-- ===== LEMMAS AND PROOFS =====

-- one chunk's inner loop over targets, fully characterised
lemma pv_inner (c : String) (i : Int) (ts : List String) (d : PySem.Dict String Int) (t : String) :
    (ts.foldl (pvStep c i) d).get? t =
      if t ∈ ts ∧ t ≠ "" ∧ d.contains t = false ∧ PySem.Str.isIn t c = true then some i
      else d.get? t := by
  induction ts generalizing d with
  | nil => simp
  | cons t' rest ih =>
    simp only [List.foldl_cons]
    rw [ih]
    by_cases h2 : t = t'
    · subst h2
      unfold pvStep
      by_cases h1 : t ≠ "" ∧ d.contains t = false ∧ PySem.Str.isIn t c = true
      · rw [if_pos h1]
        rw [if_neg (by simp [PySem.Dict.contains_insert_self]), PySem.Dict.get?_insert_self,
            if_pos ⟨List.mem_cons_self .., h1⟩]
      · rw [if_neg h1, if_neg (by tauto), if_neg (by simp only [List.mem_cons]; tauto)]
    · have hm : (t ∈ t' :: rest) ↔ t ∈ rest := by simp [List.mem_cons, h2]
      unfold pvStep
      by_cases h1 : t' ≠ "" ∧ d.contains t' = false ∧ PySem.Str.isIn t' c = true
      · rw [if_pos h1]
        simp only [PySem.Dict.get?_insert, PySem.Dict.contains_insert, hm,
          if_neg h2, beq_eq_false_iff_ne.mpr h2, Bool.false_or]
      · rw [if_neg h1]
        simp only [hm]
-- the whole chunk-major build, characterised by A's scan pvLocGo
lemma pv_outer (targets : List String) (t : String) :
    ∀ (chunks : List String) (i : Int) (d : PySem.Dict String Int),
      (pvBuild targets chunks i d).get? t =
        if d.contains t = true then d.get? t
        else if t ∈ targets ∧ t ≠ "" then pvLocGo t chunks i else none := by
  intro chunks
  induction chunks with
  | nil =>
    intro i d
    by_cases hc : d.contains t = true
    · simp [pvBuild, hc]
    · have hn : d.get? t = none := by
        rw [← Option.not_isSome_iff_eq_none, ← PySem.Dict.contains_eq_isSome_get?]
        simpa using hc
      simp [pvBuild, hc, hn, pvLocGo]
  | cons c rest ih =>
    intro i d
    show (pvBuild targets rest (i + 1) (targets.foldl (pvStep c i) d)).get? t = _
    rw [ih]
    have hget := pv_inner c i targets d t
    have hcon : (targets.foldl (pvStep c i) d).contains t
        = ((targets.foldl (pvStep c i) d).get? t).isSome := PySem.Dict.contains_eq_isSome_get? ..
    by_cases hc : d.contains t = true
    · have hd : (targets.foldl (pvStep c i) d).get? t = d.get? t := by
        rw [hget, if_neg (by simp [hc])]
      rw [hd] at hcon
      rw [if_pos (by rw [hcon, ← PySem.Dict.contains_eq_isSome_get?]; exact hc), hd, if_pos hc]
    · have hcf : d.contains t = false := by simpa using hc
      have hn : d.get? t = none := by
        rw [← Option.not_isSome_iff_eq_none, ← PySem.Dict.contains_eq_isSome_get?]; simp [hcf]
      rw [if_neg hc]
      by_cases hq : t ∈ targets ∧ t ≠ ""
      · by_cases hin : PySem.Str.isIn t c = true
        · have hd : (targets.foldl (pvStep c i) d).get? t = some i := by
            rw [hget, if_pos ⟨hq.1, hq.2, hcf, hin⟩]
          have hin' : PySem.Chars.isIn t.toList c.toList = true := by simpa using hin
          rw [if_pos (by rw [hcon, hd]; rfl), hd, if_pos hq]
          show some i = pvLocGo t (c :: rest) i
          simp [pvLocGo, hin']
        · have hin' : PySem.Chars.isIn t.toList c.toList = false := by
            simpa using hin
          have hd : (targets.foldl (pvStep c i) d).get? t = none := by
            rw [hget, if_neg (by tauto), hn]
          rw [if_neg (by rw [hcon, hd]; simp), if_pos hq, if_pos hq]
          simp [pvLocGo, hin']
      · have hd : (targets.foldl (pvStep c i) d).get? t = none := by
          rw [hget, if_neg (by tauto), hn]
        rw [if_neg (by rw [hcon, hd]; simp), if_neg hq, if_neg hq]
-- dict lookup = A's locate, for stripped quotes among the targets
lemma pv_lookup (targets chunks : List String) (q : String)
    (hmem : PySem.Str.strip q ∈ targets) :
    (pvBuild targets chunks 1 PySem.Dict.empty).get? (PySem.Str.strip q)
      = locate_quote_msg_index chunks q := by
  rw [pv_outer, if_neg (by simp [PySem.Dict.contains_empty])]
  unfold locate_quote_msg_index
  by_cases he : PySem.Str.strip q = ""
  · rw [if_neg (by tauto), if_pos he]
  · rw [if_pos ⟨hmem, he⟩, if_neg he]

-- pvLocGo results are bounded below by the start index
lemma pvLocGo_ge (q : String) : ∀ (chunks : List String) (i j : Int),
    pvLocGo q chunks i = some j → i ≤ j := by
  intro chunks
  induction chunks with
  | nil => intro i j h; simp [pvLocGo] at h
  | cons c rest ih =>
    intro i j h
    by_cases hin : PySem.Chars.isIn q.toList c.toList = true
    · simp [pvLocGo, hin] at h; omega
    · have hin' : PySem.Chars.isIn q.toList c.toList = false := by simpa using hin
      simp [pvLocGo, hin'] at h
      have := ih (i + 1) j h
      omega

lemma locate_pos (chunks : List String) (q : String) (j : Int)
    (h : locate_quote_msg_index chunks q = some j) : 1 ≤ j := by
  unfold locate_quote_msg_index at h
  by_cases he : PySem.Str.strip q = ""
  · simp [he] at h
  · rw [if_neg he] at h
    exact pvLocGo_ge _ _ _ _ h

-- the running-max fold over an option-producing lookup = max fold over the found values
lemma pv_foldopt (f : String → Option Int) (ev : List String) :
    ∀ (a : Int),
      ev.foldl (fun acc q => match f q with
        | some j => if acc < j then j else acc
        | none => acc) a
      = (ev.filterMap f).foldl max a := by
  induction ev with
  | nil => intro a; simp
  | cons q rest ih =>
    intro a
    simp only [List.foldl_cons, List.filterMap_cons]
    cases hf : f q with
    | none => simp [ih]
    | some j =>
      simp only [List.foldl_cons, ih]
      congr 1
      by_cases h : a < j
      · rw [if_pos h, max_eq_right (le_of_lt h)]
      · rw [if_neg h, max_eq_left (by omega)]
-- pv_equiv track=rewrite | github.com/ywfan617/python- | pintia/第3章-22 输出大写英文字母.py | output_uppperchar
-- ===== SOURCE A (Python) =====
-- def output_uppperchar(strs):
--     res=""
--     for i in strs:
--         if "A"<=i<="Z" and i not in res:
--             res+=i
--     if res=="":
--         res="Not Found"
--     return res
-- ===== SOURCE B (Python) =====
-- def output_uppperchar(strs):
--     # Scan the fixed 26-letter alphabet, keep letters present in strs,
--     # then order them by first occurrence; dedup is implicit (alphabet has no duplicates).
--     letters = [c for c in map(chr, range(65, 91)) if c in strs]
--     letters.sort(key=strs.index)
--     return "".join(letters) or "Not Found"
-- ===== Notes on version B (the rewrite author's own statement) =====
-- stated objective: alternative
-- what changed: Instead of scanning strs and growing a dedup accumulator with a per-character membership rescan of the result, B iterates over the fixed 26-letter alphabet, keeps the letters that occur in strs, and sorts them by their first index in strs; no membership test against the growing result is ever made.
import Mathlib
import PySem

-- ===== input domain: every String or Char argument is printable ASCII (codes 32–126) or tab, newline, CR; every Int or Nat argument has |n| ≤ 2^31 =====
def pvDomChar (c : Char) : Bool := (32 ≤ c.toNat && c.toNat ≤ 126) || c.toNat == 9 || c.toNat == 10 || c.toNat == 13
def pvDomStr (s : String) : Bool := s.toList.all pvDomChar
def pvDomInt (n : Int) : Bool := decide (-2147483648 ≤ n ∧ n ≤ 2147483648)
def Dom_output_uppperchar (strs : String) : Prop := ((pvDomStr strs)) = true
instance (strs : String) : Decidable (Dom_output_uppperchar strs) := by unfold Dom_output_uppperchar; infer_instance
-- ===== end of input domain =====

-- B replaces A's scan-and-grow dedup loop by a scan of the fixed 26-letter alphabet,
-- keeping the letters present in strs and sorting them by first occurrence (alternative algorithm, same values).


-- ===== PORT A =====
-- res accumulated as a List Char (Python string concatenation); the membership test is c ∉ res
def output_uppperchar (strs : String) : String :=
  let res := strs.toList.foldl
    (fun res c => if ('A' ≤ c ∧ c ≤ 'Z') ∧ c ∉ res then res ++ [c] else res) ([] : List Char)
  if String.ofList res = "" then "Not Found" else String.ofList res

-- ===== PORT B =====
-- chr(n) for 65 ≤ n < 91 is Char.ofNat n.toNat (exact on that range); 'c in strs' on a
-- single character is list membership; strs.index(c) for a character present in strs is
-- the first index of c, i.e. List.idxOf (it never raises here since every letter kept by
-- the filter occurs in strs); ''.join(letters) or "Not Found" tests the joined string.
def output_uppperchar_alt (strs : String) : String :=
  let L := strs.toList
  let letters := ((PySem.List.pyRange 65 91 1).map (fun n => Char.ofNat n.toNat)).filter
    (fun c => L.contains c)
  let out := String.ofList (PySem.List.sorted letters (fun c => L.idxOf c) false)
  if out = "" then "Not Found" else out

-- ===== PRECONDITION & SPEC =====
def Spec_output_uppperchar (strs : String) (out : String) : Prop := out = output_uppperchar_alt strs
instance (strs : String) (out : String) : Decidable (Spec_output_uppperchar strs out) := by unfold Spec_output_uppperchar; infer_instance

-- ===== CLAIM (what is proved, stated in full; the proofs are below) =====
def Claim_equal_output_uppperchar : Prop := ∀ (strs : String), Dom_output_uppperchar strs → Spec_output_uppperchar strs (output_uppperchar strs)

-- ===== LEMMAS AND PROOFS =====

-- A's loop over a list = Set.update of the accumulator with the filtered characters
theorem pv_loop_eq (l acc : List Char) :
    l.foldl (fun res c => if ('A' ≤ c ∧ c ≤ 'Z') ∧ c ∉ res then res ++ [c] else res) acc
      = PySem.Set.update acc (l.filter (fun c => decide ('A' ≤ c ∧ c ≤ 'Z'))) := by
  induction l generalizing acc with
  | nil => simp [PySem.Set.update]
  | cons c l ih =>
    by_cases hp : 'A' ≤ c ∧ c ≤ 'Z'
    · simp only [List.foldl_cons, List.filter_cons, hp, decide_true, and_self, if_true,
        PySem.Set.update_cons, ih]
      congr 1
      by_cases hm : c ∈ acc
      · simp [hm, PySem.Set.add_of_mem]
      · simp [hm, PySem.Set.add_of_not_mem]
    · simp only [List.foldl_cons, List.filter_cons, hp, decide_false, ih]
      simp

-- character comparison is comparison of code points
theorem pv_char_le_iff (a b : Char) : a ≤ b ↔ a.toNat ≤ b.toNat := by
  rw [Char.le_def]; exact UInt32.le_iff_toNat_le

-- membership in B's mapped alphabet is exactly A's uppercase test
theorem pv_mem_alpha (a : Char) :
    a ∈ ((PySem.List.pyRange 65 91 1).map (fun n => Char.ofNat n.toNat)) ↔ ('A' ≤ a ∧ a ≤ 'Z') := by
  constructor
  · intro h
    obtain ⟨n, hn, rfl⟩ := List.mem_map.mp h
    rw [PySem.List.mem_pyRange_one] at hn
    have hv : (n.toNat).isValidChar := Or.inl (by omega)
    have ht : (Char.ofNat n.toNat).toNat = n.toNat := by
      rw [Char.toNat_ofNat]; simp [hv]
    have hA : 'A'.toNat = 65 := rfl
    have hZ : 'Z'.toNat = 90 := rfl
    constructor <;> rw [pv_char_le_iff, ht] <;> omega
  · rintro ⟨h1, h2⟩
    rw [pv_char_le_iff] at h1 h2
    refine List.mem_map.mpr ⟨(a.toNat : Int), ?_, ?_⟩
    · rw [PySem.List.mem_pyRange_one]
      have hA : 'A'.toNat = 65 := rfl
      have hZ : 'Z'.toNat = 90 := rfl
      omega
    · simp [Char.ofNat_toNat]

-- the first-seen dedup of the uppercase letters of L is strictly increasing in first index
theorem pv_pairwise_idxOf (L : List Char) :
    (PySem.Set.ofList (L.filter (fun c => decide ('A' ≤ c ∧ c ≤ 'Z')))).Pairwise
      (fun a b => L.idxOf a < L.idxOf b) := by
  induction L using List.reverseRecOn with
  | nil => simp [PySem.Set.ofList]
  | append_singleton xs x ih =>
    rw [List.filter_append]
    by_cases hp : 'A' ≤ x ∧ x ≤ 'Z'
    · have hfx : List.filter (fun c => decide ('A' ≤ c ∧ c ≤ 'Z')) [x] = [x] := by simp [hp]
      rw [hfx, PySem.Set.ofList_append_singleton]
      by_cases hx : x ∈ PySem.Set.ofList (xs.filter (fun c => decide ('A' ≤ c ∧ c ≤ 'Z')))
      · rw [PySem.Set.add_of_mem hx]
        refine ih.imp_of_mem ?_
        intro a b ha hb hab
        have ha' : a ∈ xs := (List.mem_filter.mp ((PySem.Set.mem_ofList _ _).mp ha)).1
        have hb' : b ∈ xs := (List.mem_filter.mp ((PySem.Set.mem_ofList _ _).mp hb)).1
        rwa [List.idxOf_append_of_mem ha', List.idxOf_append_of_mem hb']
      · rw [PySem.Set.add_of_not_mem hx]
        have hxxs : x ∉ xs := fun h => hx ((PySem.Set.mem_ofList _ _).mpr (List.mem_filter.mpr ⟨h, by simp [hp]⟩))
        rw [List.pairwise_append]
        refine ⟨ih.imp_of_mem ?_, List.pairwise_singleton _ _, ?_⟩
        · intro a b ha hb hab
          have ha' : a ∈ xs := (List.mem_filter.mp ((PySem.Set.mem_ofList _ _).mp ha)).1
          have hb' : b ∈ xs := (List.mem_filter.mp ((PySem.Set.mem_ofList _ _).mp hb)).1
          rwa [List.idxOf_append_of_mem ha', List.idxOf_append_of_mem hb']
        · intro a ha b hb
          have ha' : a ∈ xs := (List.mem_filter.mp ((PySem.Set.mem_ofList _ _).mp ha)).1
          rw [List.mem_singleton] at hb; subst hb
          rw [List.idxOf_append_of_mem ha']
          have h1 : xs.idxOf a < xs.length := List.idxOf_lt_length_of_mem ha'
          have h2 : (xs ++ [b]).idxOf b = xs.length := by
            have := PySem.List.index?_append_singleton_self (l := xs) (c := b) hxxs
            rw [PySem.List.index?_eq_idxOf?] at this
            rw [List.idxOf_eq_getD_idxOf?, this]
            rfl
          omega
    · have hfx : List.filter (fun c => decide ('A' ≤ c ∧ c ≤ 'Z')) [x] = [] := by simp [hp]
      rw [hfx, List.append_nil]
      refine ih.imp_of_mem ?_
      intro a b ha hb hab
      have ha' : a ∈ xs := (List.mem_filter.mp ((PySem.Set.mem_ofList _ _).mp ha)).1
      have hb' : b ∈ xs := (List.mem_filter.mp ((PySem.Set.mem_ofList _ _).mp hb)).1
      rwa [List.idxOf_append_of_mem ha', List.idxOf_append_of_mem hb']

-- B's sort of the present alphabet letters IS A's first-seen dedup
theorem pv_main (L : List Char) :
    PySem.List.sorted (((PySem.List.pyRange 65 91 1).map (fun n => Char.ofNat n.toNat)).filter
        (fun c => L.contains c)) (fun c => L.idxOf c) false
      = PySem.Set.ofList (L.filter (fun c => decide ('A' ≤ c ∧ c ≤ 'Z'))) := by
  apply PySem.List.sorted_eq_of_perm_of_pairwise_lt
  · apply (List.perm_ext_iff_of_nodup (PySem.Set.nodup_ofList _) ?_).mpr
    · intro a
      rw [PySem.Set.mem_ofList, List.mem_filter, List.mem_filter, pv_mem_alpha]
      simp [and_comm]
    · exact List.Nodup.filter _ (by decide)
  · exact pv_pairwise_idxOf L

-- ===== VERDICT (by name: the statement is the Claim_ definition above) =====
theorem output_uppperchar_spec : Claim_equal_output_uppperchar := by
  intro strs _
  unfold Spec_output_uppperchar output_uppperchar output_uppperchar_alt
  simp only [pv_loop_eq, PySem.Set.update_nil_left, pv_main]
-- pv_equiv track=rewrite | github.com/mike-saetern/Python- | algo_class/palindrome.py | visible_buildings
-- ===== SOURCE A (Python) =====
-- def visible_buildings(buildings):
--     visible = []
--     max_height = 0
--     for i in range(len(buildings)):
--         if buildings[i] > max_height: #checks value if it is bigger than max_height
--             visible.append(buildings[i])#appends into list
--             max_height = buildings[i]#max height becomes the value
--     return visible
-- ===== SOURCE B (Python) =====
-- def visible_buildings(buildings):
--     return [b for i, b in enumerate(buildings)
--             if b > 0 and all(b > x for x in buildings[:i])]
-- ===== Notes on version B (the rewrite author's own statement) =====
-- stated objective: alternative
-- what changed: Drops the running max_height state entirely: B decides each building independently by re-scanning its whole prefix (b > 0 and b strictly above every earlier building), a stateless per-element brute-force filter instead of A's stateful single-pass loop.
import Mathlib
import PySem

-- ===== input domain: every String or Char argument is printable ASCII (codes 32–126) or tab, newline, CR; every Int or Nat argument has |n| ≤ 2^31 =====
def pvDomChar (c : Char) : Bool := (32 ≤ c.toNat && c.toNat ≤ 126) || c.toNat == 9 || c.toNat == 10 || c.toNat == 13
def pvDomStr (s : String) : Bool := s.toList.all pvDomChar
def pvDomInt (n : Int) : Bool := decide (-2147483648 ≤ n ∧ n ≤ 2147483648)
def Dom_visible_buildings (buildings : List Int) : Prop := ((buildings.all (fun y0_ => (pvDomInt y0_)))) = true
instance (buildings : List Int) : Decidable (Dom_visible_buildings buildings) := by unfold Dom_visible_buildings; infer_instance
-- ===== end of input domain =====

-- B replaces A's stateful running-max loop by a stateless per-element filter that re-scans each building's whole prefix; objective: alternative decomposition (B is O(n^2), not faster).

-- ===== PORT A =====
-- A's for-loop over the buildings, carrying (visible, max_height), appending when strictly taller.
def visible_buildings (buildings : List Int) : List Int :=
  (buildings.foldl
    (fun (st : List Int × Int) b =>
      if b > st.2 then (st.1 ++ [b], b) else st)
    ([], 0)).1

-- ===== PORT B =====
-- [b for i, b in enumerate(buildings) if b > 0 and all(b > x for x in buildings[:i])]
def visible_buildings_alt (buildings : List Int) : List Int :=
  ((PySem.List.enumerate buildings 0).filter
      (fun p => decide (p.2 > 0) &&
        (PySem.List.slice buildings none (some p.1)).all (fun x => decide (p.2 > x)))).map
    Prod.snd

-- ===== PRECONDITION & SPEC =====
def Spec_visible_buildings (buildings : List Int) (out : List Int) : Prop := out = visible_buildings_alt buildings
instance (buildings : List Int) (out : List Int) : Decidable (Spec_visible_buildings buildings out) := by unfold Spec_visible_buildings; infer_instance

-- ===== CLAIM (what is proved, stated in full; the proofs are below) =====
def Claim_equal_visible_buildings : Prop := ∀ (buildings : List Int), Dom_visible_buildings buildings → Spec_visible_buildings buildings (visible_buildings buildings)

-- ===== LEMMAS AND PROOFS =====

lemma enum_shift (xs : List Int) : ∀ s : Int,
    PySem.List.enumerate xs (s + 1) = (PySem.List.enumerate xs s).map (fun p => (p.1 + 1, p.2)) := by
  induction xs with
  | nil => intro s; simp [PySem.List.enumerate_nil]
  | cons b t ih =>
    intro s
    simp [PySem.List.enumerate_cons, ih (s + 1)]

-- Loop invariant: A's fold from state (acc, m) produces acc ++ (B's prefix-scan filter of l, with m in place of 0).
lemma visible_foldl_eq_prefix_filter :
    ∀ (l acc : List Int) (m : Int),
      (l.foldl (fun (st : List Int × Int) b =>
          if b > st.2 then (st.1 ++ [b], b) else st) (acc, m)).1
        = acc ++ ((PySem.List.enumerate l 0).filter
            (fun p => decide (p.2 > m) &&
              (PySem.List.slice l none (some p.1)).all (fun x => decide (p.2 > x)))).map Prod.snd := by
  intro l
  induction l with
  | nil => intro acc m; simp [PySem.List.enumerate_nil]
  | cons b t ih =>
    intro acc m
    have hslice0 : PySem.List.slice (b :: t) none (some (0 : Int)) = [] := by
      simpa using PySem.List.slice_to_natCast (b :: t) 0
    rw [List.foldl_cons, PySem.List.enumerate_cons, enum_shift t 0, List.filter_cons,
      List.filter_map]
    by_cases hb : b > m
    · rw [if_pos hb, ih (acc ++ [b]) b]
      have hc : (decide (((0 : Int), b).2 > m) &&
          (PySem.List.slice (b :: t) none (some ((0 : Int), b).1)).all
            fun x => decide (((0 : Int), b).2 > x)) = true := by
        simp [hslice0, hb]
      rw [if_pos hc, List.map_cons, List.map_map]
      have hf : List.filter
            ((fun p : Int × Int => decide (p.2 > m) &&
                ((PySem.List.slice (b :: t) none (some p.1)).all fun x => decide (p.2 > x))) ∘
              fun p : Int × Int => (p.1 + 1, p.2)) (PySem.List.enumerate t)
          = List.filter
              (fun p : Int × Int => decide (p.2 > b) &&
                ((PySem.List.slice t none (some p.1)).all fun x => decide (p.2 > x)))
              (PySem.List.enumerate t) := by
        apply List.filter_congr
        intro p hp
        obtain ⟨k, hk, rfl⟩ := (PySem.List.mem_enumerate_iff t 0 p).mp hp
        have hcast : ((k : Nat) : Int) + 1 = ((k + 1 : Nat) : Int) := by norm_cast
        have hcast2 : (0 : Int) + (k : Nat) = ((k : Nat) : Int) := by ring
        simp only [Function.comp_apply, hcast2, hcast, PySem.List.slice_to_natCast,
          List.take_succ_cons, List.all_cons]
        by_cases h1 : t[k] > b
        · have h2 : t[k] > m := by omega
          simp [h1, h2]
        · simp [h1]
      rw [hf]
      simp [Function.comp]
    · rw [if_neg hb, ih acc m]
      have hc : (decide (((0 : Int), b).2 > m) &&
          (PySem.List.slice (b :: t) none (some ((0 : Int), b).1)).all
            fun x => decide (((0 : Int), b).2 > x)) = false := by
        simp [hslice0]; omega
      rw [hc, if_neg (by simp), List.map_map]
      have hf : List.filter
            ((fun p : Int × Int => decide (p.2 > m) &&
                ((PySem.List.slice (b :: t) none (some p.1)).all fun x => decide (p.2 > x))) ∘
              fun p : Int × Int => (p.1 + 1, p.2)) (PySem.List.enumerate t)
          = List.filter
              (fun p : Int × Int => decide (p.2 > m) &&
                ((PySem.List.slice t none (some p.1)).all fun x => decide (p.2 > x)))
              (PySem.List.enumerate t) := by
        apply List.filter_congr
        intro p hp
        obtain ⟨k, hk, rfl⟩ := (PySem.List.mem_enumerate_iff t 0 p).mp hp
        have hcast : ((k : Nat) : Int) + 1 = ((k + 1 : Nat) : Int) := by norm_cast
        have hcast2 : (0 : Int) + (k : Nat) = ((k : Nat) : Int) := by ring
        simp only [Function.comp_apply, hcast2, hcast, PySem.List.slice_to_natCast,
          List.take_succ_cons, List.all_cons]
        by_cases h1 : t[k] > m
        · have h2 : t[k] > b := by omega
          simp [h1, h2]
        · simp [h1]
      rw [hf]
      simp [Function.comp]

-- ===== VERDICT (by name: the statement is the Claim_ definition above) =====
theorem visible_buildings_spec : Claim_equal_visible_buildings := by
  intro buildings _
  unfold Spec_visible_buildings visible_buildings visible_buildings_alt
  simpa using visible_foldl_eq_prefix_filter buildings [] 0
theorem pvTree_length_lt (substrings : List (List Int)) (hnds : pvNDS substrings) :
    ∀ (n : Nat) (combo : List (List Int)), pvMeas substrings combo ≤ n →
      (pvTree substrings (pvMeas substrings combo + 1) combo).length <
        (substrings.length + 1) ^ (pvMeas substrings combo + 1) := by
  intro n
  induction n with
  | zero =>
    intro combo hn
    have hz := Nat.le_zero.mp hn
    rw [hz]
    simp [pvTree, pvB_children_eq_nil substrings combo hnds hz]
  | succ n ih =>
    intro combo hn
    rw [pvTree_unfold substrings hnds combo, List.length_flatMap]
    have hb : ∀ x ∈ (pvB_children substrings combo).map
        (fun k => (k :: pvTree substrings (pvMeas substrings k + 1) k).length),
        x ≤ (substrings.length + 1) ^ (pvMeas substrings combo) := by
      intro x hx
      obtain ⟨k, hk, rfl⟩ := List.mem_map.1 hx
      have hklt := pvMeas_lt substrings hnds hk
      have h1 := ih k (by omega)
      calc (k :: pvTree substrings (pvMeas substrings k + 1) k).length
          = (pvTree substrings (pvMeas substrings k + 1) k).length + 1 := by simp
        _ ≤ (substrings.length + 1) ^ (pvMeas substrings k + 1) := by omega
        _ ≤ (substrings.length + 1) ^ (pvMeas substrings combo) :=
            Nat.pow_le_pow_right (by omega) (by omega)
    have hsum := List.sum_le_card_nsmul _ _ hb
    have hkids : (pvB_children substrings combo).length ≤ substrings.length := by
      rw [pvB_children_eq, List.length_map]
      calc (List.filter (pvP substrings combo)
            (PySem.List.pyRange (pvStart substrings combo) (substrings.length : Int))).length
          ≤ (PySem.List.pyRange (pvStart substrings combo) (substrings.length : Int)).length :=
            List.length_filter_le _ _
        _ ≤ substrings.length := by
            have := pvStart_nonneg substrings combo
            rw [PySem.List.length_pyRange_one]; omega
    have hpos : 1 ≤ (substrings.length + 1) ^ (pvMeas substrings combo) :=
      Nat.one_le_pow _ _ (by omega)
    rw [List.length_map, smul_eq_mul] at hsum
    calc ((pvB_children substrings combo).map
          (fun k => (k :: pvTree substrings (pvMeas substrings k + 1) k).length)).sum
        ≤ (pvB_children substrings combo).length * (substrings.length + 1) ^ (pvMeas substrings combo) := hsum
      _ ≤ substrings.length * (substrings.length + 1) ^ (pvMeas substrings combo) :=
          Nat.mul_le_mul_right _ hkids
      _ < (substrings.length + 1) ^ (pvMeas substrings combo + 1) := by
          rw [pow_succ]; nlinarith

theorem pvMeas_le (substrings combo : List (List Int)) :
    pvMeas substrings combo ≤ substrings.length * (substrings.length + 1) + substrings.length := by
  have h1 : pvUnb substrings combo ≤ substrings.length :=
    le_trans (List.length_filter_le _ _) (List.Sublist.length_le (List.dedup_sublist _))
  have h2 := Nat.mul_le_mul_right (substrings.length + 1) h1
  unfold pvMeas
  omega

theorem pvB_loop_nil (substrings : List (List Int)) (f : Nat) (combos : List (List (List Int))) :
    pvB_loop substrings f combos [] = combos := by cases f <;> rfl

+ + + + +

WHAT IS REQUIRED: For each line in the data that contains the string "hget", give a copy of that line.

YOUR RESPONSE:
    have hget := pv_inner c i targets d t
        rw [hget, if_neg (by simp [hc])]
            rw [hget, if_pos ⟨hq.1, hq.2, hcf, hin⟩]
            rw [hget, if_neg (by tauto), hn]
          rw [hget, if_neg (by tauto), hn]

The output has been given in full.